EXERCISE GOAL | For the string "missing", search the entries below and copy every line where it appears.

* * *

-- pv_equiv track=rewrite | github.com/cwlowder/blog-post-code | constraint-satisfaction/queens.py | eightQueensConstraint
-- ===== SOURCE A (Python) =====
-- def eightQueensConstraint(var, value, assignment):
-- 	count = 0
-- 	for y in range(8):
-- 		for x in range(8):
-- 			if (y,x) not in assignment:
-- 				# Only run if all points are assigned
-- 				return True
-- 			if assignment[(y,x)] == 'Q':
-- 				count += 1
-- 	# Final board must have 8 queens
-- 	return count == 8
-- ===== SOURCE B (Python) =====
-- def eightQueensConstraint(var, value, assignment):
-- 	# Single pass over the assignment's own entries instead of scanning the
-- 	# 64 board cells with a lookup each: count how many board cells are
-- 	# covered and how many of them hold a queen.
-- 	covered = 0
-- 	queens = 0
-- 	for (y, x), v in assignment.items():
-- 		if 0 <= y < 8 and 0 <= x < 8:
-- 			covered += 1
-- 			if v == 'Q':
-- 				queens += 1
-- 	if covered < 64:
-- 		return True
-- 	return queens == 8
-- ===== Notes on version B (the rewrite author's own statement) =====
-- stated objective: alternative
-- what changed: Instead of iterating the 64 board cells with a dict lookup and early return per cell, B makes one pass over the assignment's entries, counting covered board cells and queens, and decides completeness from the covered count.
import Mathlib
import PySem

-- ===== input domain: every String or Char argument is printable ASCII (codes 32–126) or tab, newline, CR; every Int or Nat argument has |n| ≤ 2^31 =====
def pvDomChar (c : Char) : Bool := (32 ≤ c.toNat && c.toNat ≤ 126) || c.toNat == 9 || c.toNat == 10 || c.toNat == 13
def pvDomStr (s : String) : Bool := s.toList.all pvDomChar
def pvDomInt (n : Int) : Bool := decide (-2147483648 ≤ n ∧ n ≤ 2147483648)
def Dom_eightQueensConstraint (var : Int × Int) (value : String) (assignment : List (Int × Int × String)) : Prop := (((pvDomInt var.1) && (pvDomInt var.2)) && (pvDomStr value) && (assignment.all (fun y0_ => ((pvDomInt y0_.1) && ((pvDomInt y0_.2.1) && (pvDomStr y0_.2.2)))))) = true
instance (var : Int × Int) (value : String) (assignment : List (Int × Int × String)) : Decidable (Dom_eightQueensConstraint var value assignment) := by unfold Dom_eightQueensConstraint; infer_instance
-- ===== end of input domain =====

-- B replaces A's scan of the 64 board cells (dict lookup per cell, early return on a
-- missing cell) by one pass over the assignment's own entries, counting covered board
-- cells and queens; objective: alternative algorithm, same exact result.

-- ===== PORT A =====
-- dict key of an entry (the assoc list holds ((y, x), value) flattened to a triple)
def pvKey (p : Int × Int × String) : Int × Int := (p.1, p.2.1)

-- dict lookup `assignment[(y,x)]`: first matching entry of the association list
def pvLookup (assignment : List (Int × Int × String)) (c : Int × Int) : Option String :=
  match assignment with
  | [] => none
  | p :: rest => if pvKey p = c then some p.2.2 else pvLookup rest c

-- the 64 board cells in A's iteration order (for y in range(8): for x in range(8))
def pvCells : List (Int × Int) :=
  (PySem.List.pyRange 0 8 1).flatMap (fun y => (PySem.List.pyRange 0 8 1).map (fun x => (y, x)))

-- A's loop: early return True on a missing cell, otherwise accumulate the queen count
def pvGoA (assignment : List (Int × Int × String)) : List (Int × Int) → Int → Bool
  | [], count => count == 8
  | c :: rest, count =>
    match pvLookup assignment c with
    | none => true
    | some v => pvGoA assignment rest (if v = "Q" then count + 1 else count)

def eightQueensConstraint (_var : Int × Int) (_value : String) (assignment : List (Int × Int × String)) : Bool :=
  pvGoA assignment pvCells 0

-- ===== PORT B =====
-- `assignment.items()`: under the association-list convention (lookup = first match)
-- the dict's entries are the first occurrence of each key, in order
def pvItems : List (Int × Int × String) → List (Int × Int) → List (Int × Int × String)
  | [], _ => []
  | p :: rest, seen =>
    if pvKey p ∈ seen then pvItems rest seen else p :: pvItems rest (pvKey p :: seen)

-- `0 <= y < 8 and 0 <= x < 8`
def pvOnBoard (c : Int × Int) : Bool :=
  decide (0 ≤ c.1) && decide (c.1 < 8) && decide (0 ≤ c.2) && decide (c.2 < 8)

-- B's loop over the entries, then the two final tests
def pvGoB : List (Int × Int × String) → Int → Int → Bool
  | [], covered, queens => if covered < 64 then true else queens == 8
  | p :: rest, covered, queens =>
    if pvOnBoard (pvKey p) then
      pvGoB rest (covered + 1) (if p.2.2 == "Q" then queens + 1 else queens)
    else
      pvGoB rest covered queens

def eightQueensConstraint_alt (_var : Int × Int) (_value : String) (assignment : List (Int × Int × String)) : Bool :=
  pvGoB (pvItems assignment []) 0 0

-- ===== PRECONDITION & SPEC =====
def Spec_eightQueensConstraint (var : Int × Int) (value : String) (assignment : List (Int × Int × String)) (out : Bool) : Prop := out = eightQueensConstraint_alt var value assignment
instance (var : Int × Int) (value : String) (assignment : List (Int × Int × String)) (out : Bool) : Decidable (Spec_eightQueensConstraint var value assignment out) := by unfold Spec_eightQueensConstraint; infer_instance

-- ===== CLAIM (what is proved, stated in full; the proofs are below) =====
def Claim_equal_eightQueensConstraint : Prop := ∀ (var : Int × Int) (value : String) (assignment : List (Int × Int × String)), Dom_eightQueensConstraint var value assignment → Spec_eightQueensConstraint var value assignment (eightQueensConstraint var value assignment)

-- ===== LEMMAS AND PROOFS =====

-- A's fused loop in two-pass form, for any cell list and accumulator
theorem pvGoA_closed (assignment : List (Int × Int × String)) (cells : List (Int × Int)) (count : Int) :
    pvGoA assignment cells count =
      (if cells.any (fun c => (pvLookup assignment c).isNone) then true
       else ((count + (cells.countP (fun c => pvLookup assignment c == some "Q") : Int)) == 8)) := by
  induction cells generalizing count with
  | nil => simp [pvGoA]
  | cons c rest ih =>
    cases h : pvLookup assignment c with
    | none => simp [pvGoA, h, List.any_cons]
    | some v =>
      simp only [pvGoA, h, List.any_cons, List.countP_cons, Option.isNone_some]
      by_cases hv : v = "Q" <;>
        simp [hv, ih, Int.add_comm, Int.add_assoc]

-- B's loop in closed form
theorem pvGoB_closed (items : List (Int × Int × String)) (covered queens : Int) :
    pvGoB items covered queens =
      (if covered + (items.countP (fun p => pvOnBoard (pvKey p)) : Int) < 64 then true
       else ((queens + (items.countP (fun p => pvOnBoard (pvKey p) && p.2.2 == "Q") : Int)) == 8)) := by
  induction items generalizing covered queens with
  | nil => simp [pvGoB]
  | cons p rest ih =>
    simp only [pvGoB, List.countP_cons]
    by_cases hb : pvOnBoard (pvKey p) = true
    · by_cases hq : (p.2.2 == "Q") = true <;>
        simp [hb, hq, ih, Int.add_comm, Int.add_assoc]
    · simp [hb, ih]

-- every entry produced by pvItems has a key outside `seen`
theorem pvItems_key_not_mem_seen (xs : List (Int × Int × String)) (seen : List (Int × Int))
    (p : Int × Int × String) (hp : p ∈ pvItems xs seen) : pvKey p ∉ seen := by
  induction xs generalizing seen with
  | nil => simp [pvItems] at hp
  | cons q rest ih =>
    simp only [pvItems] at hp
    split at hp
    · exact ih seen hp
    · rcases List.mem_cons.mp hp with h | h
      · subst h; assumption
      · intro hmem
        exact (ih _ h) (List.mem_cons_of_mem _ hmem)

-- the keys of pvItems are pairwise distinct
theorem pvItems_keys_nodup (xs : List (Int × Int × String)) (seen : List (Int × Int)) :
    ((pvItems xs seen).map pvKey).Nodup := by
  induction xs generalizing seen with
  | nil => simp [pvItems]
  | cons q rest ih =>
    simp only [pvItems]
    split
    · exact ih seen
    · simp only [List.map_cons, List.nodup_cons]
      refine ⟨?_, ih _⟩
      intro hmem
      rcases List.mem_map.mp hmem with ⟨p, hp, hkey⟩
      exact pvItems_key_not_mem_seen rest _ p hp (by simp [hkey])

-- membership in the items list characterises the first-match lookup
theorem mem_pvItems_iff (xs : List (Int × Int × String)) (seen : List (Int × Int))
    (p : Int × Int × String) (hseen : pvKey p ∉ seen) :
    p ∈ pvItems xs seen ↔ pvLookup xs (pvKey p) = some p.2.2 := by
  induction xs generalizing seen with
  | nil => simp [pvItems, pvLookup]
  | cons q rest ih =>
    simp only [pvItems, pvLookup]
    by_cases hk : pvKey q = pvKey p
    · have hqs : pvKey q ∈ seen ↔ False := by simp [hk, hseen]
      by_cases hmem : pvKey q ∈ seen
      · exact absurd hmem (hqs.mp · )
      · simp only [if_neg hmem, if_pos hk, List.mem_cons]
        constructor
        · rintro (rfl | h)
          · rfl
          · exact absurd (pvItems_key_not_mem_seen _ _ _ h) (by simp [hk])
        · intro h
          left
          have h2 : q.2.2 = p.2.2 := by injection h
          obtain ⟨q1, q2, q3⟩ := q
          obtain ⟨p1, p2, p3⟩ := p
          simp [pvKey] at hk h2
          simp [hk.1, hk.2, h2]
    · by_cases hmem : pvKey q ∈ seen
      · simp only [if_pos hmem, if_neg hk]
        exact ih seen hseen
      · simp only [if_neg hmem, if_neg hk, List.mem_cons]
        rw [ih (pvKey q :: seen) (by
          intro hmem'
          rcases List.mem_cons.mp hmem' with h | h
          · exact hk h.symm
          · exact hseen h)]
        constructor
        · rintro (rfl | h)
          · exact absurd rfl hk
          · exact h
        · exact Or.inr
  
-- pvItems is nodup as a list of entries
theorem pvItems_nodup (xs : List (Int × Int × String)) (seen : List (Int × Int)) :
    (pvItems xs seen).Nodup :=
  (pvItems_keys_nodup xs seen).of_map pvKey

-- the 64 cells, and their characterisation
theorem pvCells_nodup : pvCells.Nodup := by decide

theorem mem_pvCells_iff (c : Int × Int) : c ∈ pvCells ↔ pvOnBoard c = true := by
  obtain ⟨y, x⟩ := c
  simp only [pvCells, List.mem_flatMap, List.mem_map, pvOnBoard]
  constructor
  · rintro ⟨a, ha, b, hb, h⟩
    obtain ⟨h1, h2⟩ := Prod.mk.inj h
    subst h1; subst h2
    have ha' := PySem.List.mem_pyRange_one.mp ha
    have hb' := PySem.List.mem_pyRange_one.mp hb
    simp; omega
  · intro h
    simp only [Bool.and_eq_true, decide_eq_true_eq] at h
    exact ⟨y, PySem.List.mem_pyRange_one.mpr ⟨h.1.1.1, h.1.1.2⟩,
           x, PySem.List.mem_pyRange_one.mpr ⟨h.1.2, h.2⟩, rfl⟩

-- the on-board entries of the dict are, up to permutation, the successful lookups over the cells
theorem pvItems_filter_perm (assignment : List (Int × Int × String)) :
    ((pvItems assignment []).filter (fun p => pvOnBoard (pvKey p))).Perm
      (pvCells.filterMap (fun c => (pvLookup assignment c).map (fun v => (c.1, c.2, v)))) := by
  have hkey : ∀ p : Int × Int × String, ∀ c v,
      p = (c.1, c.2, v) → pvKey p = c ∧ p.2.2 = v := by
    rintro p ⟨c1, c2⟩ v rfl; exact ⟨rfl, rfl⟩
  apply (List.perm_ext_iff_of_nodup ((pvItems_nodup _ _).filter _) ?_).mpr
  · intro p
    simp only [List.mem_filter, List.mem_filterMap, Option.map_eq_some_iff]
    constructor
    · rintro ⟨hmem, hb⟩
      refine ⟨pvKey p, (mem_pvCells_iff _).mpr hb, p.2.2,
        (mem_pvItems_iff assignment [] p (by simp)).mp hmem, ?_⟩
      obtain ⟨p1, p2, p3⟩ := p; rfl
    · rintro ⟨c, hc, v, hlook, ⟨rfl⟩⟩
      have hk : pvKey (c.1, c.2, v) = c := by obtain ⟨c1, c2⟩ := c; rfl
      refine ⟨(mem_pvItems_iff assignment [] _ (by simp)).mpr (by rw [hk]; exact hlook),
              by rw [hk]; exact (mem_pvCells_iff c).mp hc⟩
  · -- nodup of the filterMap: its keys are a filter of the nodup pvCells
    have hmap : (pvCells.filterMap
        (fun c => (pvLookup assignment c).map (fun v => (c.1, c.2, v)))).map pvKey =
        pvCells.filter (fun c => (pvLookup assignment c).isSome) := by
      induction pvCells with
      | nil => rfl
      | cons c rest ih =>
        cases h : pvLookup assignment c with
        | none => simp [h, ih]
        | some v =>
          obtain ⟨c1, c2⟩ := c
          simp [h, ih, pvKey]
    exact ((hmap ▸ pvCells_nodup.filter _ : _)).of_map pvKey

-- counting through the permutation: entry-side counts equal cell-side counts
theorem count_items_eq_count_cells (assignment : List (Int × Int × String)) (P : String → Bool) :
    (pvItems assignment []).countP (fun p => pvOnBoard (pvKey p) && P p.2.2) =
      pvCells.countP (fun c => ((pvLookup assignment c).map P).getD false) := by
  have h1 : (pvItems assignment []).countP (fun p => pvOnBoard (pvKey p) && P p.2.2) =
      ((pvItems assignment []).filter (fun p => pvOnBoard (pvKey p))).countP (fun p => P p.2.2) := by
    rw [List.countP_filter]
    apply List.countP_congr
    intro p _
    simp [Bool.and_comm]
  rw [h1, (pvItems_filter_perm assignment).countP_eq]
  induction pvCells with
  | nil => rfl
  | cons c rest ih =>
    cases h : pvLookup assignment c with
    | none => simp [h, ih]
    | some v => simp [List.countP_cons, h, ih]

-- ===== VERDICT (by name: the statement is the Claim_ definition above) =====
theorem eightQueensConstraint_spec : Claim_equal_eightQueensConstraint := by
  intro var value assignment _
  unfold Spec_eightQueensConstraint eightQueensConstraint eightQueensConstraint_alt
  rw [pvGoA_closed, pvGoB_closed]
  have hcov : (pvItems assignment []).countP (fun p => pvOnBoard (pvKey p)) =
      pvCells.countP (fun c => (pvLookup assignment c).isSome) := by
    calc List.countP (fun p => pvOnBoard (pvKey p)) (pvItems assignment [])
        = List.countP (fun p => pvOnBoard (pvKey p) && true) (pvItems assignment []) := by
          apply List.countP_congr; intro p _; simp
      _ = pvCells.countP (fun c => ((pvLookup assignment c).map (fun _ => true)).getD false) :=
          count_items_eq_count_cells assignment (fun _ => true)
      _ = pvCells.countP (fun c => (pvLookup assignment c).isSome) := by
          apply List.countP_congr; intro c _
          cases hx : pvLookup assignment c <;> simp
  have hq : (pvItems assignment []).countP (fun p => pvOnBoard (pvKey p) && p.2.2 == "Q") =
      pvCells.countP (fun c => pvLookup assignment c == some "Q") := by
    rw [count_items_eq_count_cells assignment (fun v => v == "Q")]
    apply List.countP_congr
    intro c _
    cases h : pvLookup assignment c <;> simp [h]
  rw [hcov, hq]
  have hlen : pvCells.length = 64 := by decide
  have hsum : pvCells.countP (fun c => (pvLookup assignment c).isSome) +
      pvCells.countP (fun c => (pvLookup assignment c).isNone) = 64 := by
    have hl := List.length_eq_countP_add_countP (l := pvCells)
      (p := fun c => (pvLookup assignment c).isSome)
    rw [hlen] at hl
    rw [hl]
    congr 1
    apply List.countP_congr
    intro c _
    cases h : pvLookup assignment c <;> simp [h]
  by_cases hany : pvCells.any (fun c => (pvLookup assignment c).isNone) = true
  · have h1 : 1 ≤ pvCells.countP (fun c => (pvLookup assignment c).isNone) := by
      rcases List.any_eq_true.mp hany with ⟨c, hc, hnone⟩
      exact List.countP_pos_iff.mpr ⟨c, hc, hnone⟩
    simp only [hany, if_true]
    have h2 : (0 : Int) + (pvCells.countP (fun c => (pvLookup assignment c).isSome) : Int) < 64 := by
      omega
    simp only [h2, if_true]
  · have h0 : pvCells.countP (fun c => (pvLookup assignment c).isNone) = 0 := by
      rw [List.countP_eq_zero]
      intro c hc
      by_contra hnone
      exact hany (List.any_eq_true.mpr ⟨c, hc, by simpa using hnone⟩)
    have hc64 : pvCells.countP (fun c => (pvLookup assignment c).isSome) = 64 := by omega
    simp [hany, hc64]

* * *

ANSWER TO THIS TASK |
-- missing cell) by one pass over the assignment's own entries, counting covered board
-- A's loop: early return True on a missing cell, otherwise accumulate the queen count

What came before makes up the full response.